**YOUR INSTRUCTIONS:** Report only how many lines below include "simpa".

**TASK MATERIAL:**
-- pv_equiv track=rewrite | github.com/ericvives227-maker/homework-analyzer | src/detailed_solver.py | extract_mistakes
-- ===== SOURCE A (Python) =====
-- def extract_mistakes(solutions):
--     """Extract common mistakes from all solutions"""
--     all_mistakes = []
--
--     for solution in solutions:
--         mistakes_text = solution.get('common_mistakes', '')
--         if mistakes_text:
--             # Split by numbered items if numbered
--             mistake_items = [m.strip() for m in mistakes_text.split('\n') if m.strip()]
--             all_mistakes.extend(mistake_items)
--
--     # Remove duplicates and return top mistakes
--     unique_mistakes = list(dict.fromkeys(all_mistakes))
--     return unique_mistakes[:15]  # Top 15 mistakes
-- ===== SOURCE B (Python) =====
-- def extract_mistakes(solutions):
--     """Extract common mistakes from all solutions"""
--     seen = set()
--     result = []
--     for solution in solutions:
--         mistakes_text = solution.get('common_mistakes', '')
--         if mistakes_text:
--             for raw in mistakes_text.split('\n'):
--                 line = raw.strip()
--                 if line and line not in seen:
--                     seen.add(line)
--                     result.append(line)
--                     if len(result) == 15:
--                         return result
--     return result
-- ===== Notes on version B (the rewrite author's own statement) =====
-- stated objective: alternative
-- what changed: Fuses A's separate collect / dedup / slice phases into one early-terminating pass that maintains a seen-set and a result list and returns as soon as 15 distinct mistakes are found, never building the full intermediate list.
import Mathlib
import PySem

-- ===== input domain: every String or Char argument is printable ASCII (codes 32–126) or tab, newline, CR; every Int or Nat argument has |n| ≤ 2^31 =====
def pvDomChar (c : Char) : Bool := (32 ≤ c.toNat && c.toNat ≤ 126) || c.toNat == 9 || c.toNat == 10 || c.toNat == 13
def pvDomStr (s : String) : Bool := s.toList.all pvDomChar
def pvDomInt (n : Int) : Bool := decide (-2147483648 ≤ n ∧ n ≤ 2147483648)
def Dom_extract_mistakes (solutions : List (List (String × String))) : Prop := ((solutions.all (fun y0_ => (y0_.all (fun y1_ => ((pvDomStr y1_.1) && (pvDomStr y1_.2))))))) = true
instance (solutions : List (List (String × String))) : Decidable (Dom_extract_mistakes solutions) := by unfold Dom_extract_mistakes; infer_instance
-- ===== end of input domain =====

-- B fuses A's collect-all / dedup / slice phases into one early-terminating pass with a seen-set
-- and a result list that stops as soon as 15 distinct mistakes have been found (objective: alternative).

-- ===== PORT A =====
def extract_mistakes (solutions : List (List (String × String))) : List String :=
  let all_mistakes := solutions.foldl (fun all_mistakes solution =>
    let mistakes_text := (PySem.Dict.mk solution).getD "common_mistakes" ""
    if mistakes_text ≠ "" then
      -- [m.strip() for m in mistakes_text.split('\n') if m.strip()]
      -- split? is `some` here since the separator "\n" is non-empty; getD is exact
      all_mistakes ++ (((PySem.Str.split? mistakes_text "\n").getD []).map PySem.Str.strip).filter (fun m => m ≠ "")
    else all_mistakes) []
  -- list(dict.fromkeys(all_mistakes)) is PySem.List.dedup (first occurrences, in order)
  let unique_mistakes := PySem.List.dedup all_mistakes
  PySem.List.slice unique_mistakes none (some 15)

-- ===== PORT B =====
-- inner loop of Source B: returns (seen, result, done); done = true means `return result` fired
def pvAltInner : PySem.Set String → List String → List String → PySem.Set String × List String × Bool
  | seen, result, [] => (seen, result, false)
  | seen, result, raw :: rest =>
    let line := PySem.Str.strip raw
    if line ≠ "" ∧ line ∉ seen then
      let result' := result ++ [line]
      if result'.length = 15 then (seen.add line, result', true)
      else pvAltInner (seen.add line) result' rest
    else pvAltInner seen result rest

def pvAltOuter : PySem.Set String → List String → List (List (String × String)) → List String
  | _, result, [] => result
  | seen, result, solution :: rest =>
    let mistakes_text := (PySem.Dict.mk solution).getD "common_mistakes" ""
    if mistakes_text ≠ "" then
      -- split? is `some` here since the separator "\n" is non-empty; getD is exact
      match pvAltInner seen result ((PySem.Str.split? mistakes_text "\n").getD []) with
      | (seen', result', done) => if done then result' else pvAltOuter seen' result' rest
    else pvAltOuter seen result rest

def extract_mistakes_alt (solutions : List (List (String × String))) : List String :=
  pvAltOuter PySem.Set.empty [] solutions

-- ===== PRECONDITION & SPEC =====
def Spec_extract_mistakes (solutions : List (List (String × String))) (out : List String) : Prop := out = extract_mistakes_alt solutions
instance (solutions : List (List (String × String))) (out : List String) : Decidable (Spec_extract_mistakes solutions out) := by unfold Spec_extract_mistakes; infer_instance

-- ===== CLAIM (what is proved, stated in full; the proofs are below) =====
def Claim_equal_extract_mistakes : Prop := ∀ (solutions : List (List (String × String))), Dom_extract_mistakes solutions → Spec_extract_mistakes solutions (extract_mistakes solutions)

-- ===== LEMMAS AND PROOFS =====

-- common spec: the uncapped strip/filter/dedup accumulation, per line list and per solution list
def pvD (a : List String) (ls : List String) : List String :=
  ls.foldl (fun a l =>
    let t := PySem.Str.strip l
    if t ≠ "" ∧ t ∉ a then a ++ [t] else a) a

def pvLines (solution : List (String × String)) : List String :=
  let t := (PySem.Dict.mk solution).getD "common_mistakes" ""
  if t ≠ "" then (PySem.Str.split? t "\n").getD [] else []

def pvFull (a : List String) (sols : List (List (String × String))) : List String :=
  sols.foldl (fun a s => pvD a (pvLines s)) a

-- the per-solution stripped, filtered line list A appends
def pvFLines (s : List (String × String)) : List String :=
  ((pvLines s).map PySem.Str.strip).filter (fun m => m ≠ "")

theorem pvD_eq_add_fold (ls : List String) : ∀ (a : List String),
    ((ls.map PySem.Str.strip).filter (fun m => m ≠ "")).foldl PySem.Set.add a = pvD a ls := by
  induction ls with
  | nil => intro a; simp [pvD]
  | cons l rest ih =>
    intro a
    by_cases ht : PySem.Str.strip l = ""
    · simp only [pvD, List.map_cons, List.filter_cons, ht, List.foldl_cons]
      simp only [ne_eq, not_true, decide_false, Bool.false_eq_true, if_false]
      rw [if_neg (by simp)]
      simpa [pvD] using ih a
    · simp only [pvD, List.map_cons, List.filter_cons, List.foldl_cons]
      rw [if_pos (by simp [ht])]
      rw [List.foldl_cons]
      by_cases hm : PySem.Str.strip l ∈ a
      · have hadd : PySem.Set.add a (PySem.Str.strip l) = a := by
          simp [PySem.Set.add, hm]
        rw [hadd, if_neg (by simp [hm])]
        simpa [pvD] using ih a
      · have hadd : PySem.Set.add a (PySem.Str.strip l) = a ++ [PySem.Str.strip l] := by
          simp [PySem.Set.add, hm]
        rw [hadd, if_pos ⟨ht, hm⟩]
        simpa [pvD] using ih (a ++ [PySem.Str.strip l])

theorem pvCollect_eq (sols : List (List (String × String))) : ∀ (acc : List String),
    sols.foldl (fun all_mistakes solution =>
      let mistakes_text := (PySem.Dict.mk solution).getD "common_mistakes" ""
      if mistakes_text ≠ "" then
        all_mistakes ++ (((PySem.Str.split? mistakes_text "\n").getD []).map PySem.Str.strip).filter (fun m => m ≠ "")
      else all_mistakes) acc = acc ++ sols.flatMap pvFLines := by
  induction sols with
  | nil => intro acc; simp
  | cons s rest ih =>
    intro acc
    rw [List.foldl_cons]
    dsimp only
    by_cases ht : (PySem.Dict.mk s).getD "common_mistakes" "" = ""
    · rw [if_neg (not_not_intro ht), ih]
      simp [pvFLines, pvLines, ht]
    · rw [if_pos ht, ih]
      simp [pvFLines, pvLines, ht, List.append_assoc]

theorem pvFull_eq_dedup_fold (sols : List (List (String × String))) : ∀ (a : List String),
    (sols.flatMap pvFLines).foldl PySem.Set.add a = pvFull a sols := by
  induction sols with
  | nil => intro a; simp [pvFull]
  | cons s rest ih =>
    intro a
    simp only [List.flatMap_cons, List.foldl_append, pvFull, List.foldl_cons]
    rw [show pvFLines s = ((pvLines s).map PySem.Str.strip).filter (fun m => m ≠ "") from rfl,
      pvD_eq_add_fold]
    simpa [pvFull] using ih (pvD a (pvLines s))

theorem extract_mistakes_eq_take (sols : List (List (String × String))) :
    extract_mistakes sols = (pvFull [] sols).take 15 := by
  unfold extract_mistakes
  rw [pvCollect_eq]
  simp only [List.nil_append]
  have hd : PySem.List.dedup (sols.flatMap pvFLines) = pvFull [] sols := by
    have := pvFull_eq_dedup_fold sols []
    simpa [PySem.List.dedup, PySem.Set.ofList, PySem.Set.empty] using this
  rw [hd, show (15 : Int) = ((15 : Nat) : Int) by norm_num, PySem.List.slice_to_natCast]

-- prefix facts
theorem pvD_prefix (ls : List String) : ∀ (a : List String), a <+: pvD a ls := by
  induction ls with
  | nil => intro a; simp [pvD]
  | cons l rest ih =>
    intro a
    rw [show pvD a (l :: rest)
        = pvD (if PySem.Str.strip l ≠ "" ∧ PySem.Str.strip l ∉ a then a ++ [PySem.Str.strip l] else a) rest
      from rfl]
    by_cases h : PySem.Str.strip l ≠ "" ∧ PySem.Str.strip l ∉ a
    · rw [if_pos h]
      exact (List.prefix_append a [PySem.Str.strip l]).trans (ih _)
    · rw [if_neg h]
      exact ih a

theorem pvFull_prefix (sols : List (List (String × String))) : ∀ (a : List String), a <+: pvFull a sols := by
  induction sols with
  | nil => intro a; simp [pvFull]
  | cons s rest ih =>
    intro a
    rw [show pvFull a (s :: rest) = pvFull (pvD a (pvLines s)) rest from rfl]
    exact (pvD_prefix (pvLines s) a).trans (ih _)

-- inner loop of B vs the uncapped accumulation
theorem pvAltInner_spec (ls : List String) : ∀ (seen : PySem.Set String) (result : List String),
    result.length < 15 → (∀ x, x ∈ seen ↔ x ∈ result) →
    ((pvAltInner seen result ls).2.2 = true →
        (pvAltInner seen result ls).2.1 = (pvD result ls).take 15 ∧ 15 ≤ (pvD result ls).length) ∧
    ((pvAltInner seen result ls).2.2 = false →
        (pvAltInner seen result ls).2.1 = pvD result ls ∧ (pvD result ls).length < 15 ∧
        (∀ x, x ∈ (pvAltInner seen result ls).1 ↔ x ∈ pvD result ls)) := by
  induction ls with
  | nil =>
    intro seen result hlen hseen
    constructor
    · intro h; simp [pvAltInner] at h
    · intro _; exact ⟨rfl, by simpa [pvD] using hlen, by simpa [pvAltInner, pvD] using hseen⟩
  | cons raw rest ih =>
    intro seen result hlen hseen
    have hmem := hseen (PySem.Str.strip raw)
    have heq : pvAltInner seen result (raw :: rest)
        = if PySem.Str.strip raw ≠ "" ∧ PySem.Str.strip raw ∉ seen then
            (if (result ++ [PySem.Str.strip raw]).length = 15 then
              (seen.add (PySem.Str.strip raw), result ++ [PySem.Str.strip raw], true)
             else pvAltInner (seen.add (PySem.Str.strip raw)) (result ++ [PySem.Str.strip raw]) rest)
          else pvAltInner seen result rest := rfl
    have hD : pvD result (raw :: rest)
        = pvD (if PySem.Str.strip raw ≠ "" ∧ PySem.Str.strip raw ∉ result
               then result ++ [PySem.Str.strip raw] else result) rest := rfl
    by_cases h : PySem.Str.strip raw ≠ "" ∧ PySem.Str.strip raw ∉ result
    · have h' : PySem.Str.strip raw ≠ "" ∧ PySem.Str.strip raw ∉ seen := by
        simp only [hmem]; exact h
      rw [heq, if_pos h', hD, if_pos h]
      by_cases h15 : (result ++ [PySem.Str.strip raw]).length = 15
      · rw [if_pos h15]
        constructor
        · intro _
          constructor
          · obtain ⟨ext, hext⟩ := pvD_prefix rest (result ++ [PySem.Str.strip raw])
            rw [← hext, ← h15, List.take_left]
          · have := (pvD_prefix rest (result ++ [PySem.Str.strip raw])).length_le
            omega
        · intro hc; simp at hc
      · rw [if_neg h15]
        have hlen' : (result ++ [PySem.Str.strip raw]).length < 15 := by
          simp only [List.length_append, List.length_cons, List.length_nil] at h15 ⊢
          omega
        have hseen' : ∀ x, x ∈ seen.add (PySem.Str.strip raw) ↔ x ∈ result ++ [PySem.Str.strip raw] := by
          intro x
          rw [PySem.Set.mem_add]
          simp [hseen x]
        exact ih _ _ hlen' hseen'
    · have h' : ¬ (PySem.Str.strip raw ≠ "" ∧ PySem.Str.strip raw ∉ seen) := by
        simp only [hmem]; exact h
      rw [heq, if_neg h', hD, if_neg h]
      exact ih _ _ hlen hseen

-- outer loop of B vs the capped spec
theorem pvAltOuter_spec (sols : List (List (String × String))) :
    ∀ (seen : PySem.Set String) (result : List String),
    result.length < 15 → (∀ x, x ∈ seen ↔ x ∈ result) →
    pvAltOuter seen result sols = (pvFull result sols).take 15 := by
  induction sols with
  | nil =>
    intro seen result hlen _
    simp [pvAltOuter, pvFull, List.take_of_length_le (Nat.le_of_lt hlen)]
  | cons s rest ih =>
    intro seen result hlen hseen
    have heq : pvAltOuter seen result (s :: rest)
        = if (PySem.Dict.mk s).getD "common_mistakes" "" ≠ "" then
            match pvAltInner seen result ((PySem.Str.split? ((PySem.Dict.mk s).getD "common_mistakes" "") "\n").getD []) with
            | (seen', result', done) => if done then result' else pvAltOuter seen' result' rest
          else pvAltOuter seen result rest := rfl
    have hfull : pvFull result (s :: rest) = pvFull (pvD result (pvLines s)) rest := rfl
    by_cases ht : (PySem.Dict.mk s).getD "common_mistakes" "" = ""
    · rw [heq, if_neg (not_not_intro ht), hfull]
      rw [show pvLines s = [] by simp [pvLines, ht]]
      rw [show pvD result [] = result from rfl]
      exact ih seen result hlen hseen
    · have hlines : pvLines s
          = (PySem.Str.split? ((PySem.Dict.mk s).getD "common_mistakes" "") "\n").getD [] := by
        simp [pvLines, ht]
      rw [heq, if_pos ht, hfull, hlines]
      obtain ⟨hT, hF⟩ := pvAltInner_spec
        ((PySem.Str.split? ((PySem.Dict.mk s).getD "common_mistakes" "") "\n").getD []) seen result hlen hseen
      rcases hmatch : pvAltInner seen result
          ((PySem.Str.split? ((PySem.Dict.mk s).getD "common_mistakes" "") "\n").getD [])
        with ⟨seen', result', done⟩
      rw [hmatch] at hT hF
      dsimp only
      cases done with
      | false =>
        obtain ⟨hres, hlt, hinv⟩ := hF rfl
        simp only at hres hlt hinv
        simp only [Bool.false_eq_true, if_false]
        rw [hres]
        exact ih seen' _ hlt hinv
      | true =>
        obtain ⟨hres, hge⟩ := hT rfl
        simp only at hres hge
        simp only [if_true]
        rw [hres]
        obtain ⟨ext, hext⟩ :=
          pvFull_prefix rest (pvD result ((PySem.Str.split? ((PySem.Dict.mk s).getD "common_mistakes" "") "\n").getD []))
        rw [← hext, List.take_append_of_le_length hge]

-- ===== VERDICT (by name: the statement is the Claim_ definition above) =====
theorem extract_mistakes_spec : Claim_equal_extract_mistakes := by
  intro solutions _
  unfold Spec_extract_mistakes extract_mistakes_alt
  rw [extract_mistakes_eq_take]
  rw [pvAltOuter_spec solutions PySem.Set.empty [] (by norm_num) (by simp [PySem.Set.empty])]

**RESPONSE AREA:** 6